- **What you are asked to do**: Copy exactly the lines of the data below that run from the line holding "simp only [List.getD, List.getElem?_modify]" through the line holding "((ws.map pvFreqMin).count 4", both ends included.

- **Available records**:
==*==

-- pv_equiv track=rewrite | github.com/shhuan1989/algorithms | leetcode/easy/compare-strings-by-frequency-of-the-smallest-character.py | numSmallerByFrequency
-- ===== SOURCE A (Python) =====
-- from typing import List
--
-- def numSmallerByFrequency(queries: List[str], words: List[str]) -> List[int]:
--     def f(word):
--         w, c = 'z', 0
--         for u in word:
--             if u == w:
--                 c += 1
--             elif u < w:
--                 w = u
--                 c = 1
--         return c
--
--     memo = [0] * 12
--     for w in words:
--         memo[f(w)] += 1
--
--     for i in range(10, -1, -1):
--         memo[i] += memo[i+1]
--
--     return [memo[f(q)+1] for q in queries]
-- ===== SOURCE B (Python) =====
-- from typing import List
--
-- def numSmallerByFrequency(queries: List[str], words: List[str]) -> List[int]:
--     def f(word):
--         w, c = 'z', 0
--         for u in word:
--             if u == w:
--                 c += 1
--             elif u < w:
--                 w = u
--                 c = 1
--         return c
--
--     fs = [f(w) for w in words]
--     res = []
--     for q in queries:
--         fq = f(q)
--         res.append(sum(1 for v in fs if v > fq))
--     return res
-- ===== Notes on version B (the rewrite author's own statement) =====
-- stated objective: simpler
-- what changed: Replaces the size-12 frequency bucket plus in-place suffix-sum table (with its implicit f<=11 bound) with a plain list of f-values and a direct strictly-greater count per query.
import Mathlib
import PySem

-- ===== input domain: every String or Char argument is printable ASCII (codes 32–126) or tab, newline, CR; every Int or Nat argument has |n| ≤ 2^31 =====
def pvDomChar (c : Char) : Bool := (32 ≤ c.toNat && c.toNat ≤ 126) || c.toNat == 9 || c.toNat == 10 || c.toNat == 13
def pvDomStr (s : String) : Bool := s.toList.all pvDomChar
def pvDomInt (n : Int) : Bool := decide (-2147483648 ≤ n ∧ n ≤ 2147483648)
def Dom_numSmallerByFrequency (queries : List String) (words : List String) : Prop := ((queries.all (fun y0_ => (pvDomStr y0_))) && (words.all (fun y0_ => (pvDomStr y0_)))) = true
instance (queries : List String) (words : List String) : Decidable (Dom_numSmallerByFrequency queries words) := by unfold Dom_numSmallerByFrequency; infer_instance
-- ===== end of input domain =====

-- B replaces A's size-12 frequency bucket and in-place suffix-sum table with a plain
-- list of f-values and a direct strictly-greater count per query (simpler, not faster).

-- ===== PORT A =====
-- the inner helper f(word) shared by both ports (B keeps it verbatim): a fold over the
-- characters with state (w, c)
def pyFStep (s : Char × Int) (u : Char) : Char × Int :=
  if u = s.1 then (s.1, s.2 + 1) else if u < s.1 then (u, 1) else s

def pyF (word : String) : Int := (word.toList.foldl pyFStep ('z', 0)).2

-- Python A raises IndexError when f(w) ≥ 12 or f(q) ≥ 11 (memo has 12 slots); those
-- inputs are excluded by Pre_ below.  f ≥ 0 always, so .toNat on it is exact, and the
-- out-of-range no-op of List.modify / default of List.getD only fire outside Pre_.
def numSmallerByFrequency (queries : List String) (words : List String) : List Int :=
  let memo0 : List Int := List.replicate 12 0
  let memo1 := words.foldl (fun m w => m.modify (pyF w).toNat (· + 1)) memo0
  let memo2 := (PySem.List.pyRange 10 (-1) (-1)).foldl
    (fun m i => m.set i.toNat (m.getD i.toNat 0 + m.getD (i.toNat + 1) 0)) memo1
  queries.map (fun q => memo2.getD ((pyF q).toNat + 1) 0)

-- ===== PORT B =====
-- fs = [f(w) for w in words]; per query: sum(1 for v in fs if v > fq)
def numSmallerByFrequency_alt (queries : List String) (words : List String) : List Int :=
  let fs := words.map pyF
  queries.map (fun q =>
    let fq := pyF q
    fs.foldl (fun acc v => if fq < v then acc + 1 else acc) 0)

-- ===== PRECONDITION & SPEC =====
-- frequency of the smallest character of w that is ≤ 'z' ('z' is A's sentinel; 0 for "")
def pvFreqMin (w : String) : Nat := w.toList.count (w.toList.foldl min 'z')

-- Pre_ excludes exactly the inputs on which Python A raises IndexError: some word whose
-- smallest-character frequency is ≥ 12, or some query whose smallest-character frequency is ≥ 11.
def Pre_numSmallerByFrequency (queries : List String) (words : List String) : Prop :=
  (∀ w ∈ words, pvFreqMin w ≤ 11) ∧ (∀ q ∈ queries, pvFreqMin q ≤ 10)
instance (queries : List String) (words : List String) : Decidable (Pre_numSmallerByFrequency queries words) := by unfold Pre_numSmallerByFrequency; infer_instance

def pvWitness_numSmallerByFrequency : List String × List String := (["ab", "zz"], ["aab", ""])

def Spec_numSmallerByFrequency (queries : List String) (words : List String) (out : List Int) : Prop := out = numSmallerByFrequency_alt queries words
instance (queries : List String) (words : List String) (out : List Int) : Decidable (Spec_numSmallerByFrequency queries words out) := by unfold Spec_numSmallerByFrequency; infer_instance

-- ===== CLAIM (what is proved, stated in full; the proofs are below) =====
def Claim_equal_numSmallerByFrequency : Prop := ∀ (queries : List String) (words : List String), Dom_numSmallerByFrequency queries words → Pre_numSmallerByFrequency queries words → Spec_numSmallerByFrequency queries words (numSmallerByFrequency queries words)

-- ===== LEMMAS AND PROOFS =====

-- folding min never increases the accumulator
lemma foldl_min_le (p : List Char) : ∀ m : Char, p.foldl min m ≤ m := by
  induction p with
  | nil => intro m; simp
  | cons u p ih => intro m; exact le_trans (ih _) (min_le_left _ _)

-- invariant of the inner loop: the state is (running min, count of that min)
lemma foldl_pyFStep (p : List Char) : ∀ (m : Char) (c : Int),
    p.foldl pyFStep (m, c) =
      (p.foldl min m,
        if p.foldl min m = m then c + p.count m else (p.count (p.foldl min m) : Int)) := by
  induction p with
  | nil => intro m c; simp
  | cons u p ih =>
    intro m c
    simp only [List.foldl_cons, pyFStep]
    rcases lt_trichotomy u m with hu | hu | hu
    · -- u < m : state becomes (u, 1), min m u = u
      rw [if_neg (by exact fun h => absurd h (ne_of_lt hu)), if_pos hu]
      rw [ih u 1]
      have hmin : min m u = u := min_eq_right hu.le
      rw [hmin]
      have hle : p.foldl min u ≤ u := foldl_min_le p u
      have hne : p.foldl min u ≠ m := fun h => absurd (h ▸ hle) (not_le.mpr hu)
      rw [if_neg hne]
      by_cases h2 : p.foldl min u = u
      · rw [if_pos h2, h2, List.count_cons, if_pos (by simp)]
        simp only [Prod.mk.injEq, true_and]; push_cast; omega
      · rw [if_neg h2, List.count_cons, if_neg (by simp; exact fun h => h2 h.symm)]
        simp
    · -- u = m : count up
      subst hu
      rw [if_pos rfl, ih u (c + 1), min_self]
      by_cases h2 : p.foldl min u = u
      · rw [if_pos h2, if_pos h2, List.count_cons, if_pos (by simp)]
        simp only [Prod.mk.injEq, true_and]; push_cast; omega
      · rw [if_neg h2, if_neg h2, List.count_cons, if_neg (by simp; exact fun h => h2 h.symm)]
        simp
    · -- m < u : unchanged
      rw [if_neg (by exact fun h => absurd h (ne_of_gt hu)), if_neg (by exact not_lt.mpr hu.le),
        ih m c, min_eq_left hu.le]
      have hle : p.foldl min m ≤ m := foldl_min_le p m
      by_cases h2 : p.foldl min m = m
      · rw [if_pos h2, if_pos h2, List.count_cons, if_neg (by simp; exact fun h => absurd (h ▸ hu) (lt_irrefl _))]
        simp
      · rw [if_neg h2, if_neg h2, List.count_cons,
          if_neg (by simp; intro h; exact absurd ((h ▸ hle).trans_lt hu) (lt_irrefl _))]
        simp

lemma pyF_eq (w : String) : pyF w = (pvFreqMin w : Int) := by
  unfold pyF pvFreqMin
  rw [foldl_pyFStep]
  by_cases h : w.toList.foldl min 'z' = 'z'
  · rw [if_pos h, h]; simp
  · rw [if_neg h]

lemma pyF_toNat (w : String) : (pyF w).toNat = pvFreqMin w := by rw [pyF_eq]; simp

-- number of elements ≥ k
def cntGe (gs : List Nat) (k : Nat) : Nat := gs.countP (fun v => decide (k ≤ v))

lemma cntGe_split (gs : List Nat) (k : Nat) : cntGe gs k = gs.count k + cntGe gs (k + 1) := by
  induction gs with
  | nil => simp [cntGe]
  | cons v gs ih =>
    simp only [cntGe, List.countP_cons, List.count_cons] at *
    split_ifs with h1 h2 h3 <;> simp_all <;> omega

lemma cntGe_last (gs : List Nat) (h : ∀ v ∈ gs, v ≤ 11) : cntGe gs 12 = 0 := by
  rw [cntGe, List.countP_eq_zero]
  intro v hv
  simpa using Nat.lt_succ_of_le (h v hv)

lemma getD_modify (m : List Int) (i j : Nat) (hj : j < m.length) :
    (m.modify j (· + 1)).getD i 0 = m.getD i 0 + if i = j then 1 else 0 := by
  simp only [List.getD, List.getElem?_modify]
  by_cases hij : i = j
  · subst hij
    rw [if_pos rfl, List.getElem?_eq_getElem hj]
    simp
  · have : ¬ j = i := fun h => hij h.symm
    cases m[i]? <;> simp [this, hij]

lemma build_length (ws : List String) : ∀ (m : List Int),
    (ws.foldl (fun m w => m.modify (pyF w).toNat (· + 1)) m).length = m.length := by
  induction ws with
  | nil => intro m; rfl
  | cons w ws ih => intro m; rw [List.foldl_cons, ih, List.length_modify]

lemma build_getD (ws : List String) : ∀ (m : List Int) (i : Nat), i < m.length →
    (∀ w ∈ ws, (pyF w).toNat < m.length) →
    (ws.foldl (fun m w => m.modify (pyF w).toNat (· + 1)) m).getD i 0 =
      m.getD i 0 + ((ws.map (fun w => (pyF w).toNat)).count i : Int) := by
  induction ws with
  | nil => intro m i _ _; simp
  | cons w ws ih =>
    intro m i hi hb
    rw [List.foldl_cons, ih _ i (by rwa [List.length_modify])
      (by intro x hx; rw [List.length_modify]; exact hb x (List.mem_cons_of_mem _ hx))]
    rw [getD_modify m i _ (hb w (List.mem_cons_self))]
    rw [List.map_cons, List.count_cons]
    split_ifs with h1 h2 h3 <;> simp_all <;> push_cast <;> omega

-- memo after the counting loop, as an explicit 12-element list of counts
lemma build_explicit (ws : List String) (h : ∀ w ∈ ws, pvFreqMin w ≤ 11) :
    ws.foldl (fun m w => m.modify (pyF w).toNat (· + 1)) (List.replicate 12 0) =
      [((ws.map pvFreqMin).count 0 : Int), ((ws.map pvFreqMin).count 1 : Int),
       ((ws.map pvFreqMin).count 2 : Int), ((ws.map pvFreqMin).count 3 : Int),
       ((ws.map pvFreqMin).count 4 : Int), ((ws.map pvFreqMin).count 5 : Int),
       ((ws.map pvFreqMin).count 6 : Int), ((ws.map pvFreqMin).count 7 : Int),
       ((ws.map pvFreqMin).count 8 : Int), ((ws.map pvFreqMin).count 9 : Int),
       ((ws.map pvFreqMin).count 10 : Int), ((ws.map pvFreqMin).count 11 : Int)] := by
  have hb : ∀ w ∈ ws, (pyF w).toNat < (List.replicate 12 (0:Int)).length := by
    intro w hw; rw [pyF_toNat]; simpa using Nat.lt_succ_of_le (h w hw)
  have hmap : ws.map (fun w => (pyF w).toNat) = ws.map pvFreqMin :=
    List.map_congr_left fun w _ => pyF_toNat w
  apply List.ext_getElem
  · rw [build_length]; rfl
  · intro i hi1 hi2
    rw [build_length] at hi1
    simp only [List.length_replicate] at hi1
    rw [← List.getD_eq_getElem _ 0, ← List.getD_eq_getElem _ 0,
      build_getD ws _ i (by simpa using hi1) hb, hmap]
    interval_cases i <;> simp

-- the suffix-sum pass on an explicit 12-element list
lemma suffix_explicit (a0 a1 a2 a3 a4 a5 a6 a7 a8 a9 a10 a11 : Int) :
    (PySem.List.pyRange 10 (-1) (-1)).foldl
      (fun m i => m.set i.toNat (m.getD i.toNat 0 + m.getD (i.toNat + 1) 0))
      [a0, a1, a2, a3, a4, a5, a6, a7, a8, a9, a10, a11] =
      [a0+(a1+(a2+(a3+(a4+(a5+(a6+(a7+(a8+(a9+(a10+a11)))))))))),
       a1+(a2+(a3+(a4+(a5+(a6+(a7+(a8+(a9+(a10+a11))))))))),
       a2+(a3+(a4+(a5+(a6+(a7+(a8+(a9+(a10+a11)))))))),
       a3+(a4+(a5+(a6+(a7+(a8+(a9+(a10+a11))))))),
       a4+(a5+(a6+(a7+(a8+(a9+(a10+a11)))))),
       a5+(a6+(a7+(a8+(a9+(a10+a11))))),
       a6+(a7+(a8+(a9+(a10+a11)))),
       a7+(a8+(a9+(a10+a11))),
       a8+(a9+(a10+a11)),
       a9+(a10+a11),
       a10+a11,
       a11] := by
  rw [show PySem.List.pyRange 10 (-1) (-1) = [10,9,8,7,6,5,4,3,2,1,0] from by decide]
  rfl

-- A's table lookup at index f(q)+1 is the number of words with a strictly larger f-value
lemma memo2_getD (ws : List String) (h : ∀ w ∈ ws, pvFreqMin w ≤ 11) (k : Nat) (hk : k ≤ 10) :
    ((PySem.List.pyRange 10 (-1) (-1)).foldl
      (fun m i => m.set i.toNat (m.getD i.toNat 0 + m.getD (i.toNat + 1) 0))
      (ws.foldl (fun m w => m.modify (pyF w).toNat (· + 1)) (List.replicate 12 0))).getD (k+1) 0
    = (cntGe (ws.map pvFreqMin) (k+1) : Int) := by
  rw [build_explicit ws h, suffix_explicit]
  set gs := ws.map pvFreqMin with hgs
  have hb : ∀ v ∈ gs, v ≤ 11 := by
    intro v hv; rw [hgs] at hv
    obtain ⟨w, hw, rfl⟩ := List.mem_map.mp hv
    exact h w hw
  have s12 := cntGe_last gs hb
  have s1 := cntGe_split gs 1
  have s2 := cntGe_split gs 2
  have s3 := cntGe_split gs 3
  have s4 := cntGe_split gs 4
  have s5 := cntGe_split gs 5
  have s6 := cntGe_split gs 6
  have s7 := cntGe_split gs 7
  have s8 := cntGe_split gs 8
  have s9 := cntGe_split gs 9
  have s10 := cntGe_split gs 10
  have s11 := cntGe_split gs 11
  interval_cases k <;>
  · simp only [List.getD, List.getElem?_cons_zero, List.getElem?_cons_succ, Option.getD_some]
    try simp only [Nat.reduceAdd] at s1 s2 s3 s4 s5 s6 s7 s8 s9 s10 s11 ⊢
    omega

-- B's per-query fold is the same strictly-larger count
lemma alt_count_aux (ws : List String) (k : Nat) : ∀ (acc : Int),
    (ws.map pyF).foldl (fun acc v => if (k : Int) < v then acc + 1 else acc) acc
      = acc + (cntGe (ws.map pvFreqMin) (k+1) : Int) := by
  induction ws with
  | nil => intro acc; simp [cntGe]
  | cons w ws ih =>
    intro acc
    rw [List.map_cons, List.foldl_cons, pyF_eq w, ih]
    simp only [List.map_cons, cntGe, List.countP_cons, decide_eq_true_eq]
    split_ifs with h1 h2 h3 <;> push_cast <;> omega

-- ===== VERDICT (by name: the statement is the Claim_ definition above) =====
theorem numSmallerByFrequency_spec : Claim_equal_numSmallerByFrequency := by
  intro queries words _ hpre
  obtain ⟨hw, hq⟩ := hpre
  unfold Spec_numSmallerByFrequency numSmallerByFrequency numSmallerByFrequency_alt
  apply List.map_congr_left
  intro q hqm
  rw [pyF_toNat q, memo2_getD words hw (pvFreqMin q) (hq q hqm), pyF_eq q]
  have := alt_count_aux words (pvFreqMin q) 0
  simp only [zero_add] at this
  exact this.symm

==*==

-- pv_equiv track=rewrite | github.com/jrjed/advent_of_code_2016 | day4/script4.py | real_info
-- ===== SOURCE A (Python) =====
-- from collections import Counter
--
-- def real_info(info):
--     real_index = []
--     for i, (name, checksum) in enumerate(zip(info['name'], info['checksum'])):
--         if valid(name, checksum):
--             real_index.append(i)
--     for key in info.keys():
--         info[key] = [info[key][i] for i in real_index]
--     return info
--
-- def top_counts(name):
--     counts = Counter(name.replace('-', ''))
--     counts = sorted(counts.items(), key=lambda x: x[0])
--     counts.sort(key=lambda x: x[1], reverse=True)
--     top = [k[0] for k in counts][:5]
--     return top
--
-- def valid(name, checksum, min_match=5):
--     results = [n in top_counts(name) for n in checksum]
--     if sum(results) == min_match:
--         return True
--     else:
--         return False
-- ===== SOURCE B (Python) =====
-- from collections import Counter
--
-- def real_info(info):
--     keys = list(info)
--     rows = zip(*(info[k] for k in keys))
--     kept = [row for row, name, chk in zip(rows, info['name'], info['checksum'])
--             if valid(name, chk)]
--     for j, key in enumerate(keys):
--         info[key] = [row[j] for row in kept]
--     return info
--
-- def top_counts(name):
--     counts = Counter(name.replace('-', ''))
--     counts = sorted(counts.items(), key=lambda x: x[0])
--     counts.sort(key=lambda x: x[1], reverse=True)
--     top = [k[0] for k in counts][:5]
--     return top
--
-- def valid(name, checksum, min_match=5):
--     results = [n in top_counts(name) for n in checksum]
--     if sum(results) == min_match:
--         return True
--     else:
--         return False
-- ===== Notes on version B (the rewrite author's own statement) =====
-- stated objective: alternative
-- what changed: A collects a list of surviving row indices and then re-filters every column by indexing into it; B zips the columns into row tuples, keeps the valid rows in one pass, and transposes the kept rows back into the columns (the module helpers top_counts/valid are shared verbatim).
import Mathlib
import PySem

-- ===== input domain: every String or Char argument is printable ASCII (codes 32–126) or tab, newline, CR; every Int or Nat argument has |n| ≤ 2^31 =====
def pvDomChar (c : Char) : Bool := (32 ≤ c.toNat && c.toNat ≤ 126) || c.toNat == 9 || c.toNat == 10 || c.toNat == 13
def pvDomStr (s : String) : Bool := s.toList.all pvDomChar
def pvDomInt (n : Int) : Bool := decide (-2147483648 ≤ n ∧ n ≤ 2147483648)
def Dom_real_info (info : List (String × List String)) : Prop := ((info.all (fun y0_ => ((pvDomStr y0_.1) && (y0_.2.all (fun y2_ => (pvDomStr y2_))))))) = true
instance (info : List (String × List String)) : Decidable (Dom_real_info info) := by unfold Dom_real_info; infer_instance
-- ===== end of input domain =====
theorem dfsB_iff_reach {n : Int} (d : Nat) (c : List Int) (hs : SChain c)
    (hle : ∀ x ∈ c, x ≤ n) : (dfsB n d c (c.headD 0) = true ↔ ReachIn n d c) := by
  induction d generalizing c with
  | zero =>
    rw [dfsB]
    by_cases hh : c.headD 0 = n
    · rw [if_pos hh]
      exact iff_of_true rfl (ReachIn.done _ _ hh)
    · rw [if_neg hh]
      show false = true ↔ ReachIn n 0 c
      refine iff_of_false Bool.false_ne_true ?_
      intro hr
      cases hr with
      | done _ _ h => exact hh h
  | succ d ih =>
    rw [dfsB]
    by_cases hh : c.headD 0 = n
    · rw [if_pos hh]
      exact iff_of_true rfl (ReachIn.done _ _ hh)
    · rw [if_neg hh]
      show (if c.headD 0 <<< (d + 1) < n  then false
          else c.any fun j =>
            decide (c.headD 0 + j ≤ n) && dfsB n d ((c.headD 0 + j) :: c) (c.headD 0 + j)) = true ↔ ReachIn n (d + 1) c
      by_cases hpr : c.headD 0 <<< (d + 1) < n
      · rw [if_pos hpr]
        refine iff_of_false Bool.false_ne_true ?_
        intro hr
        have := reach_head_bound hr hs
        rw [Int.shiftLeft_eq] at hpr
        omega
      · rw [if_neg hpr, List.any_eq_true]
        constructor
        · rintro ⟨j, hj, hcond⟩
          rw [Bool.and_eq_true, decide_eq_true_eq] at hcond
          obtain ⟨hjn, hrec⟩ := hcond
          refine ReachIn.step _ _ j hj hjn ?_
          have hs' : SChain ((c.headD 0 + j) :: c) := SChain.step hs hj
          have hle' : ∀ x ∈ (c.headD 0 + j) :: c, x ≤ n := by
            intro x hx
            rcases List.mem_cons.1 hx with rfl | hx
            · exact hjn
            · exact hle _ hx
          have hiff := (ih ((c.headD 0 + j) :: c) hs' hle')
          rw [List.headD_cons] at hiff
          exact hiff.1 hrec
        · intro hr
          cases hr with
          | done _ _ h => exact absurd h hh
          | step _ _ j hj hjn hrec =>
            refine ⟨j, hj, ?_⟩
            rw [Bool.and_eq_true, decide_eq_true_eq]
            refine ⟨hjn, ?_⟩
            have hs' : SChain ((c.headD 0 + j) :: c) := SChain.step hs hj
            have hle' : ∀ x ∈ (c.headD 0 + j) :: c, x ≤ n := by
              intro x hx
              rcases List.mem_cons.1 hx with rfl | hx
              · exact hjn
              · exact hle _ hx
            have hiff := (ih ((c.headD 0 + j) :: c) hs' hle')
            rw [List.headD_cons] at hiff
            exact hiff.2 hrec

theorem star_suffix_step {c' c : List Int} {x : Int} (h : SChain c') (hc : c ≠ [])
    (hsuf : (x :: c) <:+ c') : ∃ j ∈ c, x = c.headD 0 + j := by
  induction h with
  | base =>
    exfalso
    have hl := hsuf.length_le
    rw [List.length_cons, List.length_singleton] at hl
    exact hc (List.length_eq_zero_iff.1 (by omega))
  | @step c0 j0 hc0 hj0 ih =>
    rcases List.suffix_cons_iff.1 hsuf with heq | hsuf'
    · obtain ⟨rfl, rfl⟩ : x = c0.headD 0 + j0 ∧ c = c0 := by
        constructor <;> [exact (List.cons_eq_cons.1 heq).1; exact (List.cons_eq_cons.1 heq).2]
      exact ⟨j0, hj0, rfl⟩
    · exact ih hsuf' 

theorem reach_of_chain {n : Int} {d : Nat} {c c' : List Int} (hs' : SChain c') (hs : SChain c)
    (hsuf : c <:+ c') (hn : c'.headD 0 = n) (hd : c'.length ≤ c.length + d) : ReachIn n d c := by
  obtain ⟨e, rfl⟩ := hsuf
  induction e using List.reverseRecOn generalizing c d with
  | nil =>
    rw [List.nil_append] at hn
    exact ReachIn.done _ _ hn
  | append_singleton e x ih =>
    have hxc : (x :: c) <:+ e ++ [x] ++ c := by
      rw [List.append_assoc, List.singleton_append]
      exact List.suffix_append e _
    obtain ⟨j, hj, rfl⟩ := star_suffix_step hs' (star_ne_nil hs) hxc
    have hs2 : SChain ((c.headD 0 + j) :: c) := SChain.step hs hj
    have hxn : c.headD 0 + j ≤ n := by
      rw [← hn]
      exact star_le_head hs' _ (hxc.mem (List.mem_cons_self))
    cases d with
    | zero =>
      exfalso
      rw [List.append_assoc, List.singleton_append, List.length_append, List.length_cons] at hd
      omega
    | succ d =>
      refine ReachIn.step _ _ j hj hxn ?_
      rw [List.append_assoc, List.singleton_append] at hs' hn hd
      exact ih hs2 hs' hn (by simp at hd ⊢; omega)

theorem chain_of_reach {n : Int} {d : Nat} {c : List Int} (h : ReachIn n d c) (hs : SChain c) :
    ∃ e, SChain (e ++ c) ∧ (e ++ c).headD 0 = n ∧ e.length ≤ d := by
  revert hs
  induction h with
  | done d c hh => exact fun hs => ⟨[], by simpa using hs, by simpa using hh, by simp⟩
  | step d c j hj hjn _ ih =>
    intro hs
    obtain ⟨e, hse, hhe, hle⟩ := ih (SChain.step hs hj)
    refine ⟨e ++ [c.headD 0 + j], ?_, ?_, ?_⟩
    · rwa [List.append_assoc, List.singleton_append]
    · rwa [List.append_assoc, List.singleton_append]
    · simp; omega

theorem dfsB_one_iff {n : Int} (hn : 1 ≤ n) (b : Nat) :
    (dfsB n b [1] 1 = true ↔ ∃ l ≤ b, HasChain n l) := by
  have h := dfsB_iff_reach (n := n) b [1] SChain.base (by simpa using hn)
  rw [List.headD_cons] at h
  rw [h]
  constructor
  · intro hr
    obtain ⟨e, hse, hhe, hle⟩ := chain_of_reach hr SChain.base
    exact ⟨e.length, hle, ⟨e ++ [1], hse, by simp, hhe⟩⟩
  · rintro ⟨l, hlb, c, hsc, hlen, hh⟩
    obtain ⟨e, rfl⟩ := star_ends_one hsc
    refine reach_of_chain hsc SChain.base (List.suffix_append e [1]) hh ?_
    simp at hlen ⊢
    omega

==*==

- **Answer to the exercise**:
  simp only [List.getD, List.getElem?_modify]
  by_cases hij : i = j
  · subst hij
    rw [if_pos rfl, List.getElem?_eq_getElem hj]
    simp
  · have : ¬ j = i := fun h => hij h.symm
    cases m[i]? <;> simp [this, hij]

lemma build_length (ws : List String) : ∀ (m : List Int),
    (ws.foldl (fun m w => m.modify (pyF w).toNat (· + 1)) m).length = m.length := by
  induction ws with
  | nil => intro m; rfl
  | cons w ws ih => intro m; rw [List.foldl_cons, ih, List.length_modify]

lemma build_getD (ws : List String) : ∀ (m : List Int) (i : Nat), i < m.length →
    (∀ w ∈ ws, (pyF w).toNat < m.length) →
    (ws.foldl (fun m w => m.modify (pyF w).toNat (· + 1)) m).getD i 0 =
      m.getD i 0 + ((ws.map (fun w => (pyF w).toNat)).count i : Int) := by
  induction ws with
  | nil => intro m i _ _; simp
  | cons w ws ih =>
    intro m i hi hb
    rw [List.foldl_cons, ih _ i (by rwa [List.length_modify])
      (by intro x hx; rw [List.length_modify]; exact hb x (List.mem_cons_of_mem _ hx))]
    rw [getD_modify m i _ (hb w (List.mem_cons_self))]
    rw [List.map_cons, List.count_cons]
    split_ifs with h1 h2 h3 <;> simp_all <;> push_cast <;> omega

-- memo after the counting loop, as an explicit 12-element list of counts
lemma build_explicit (ws : List String) (h : ∀ w ∈ ws, pvFreqMin w ≤ 11) :
    ws.foldl (fun m w => m.modify (pyF w).toNat (· + 1)) (List.replicate 12 0) =
      [((ws.map pvFreqMin).count 0 : Int), ((ws.map pvFreqMin).count 1 : Int),
       ((ws.map pvFreqMin).count 2 : Int), ((ws.map pvFreqMin).count 3 : Int),
       ((ws.map pvFreqMin).count 4 : Int), ((ws.map pvFreqMin).count 5 : Int),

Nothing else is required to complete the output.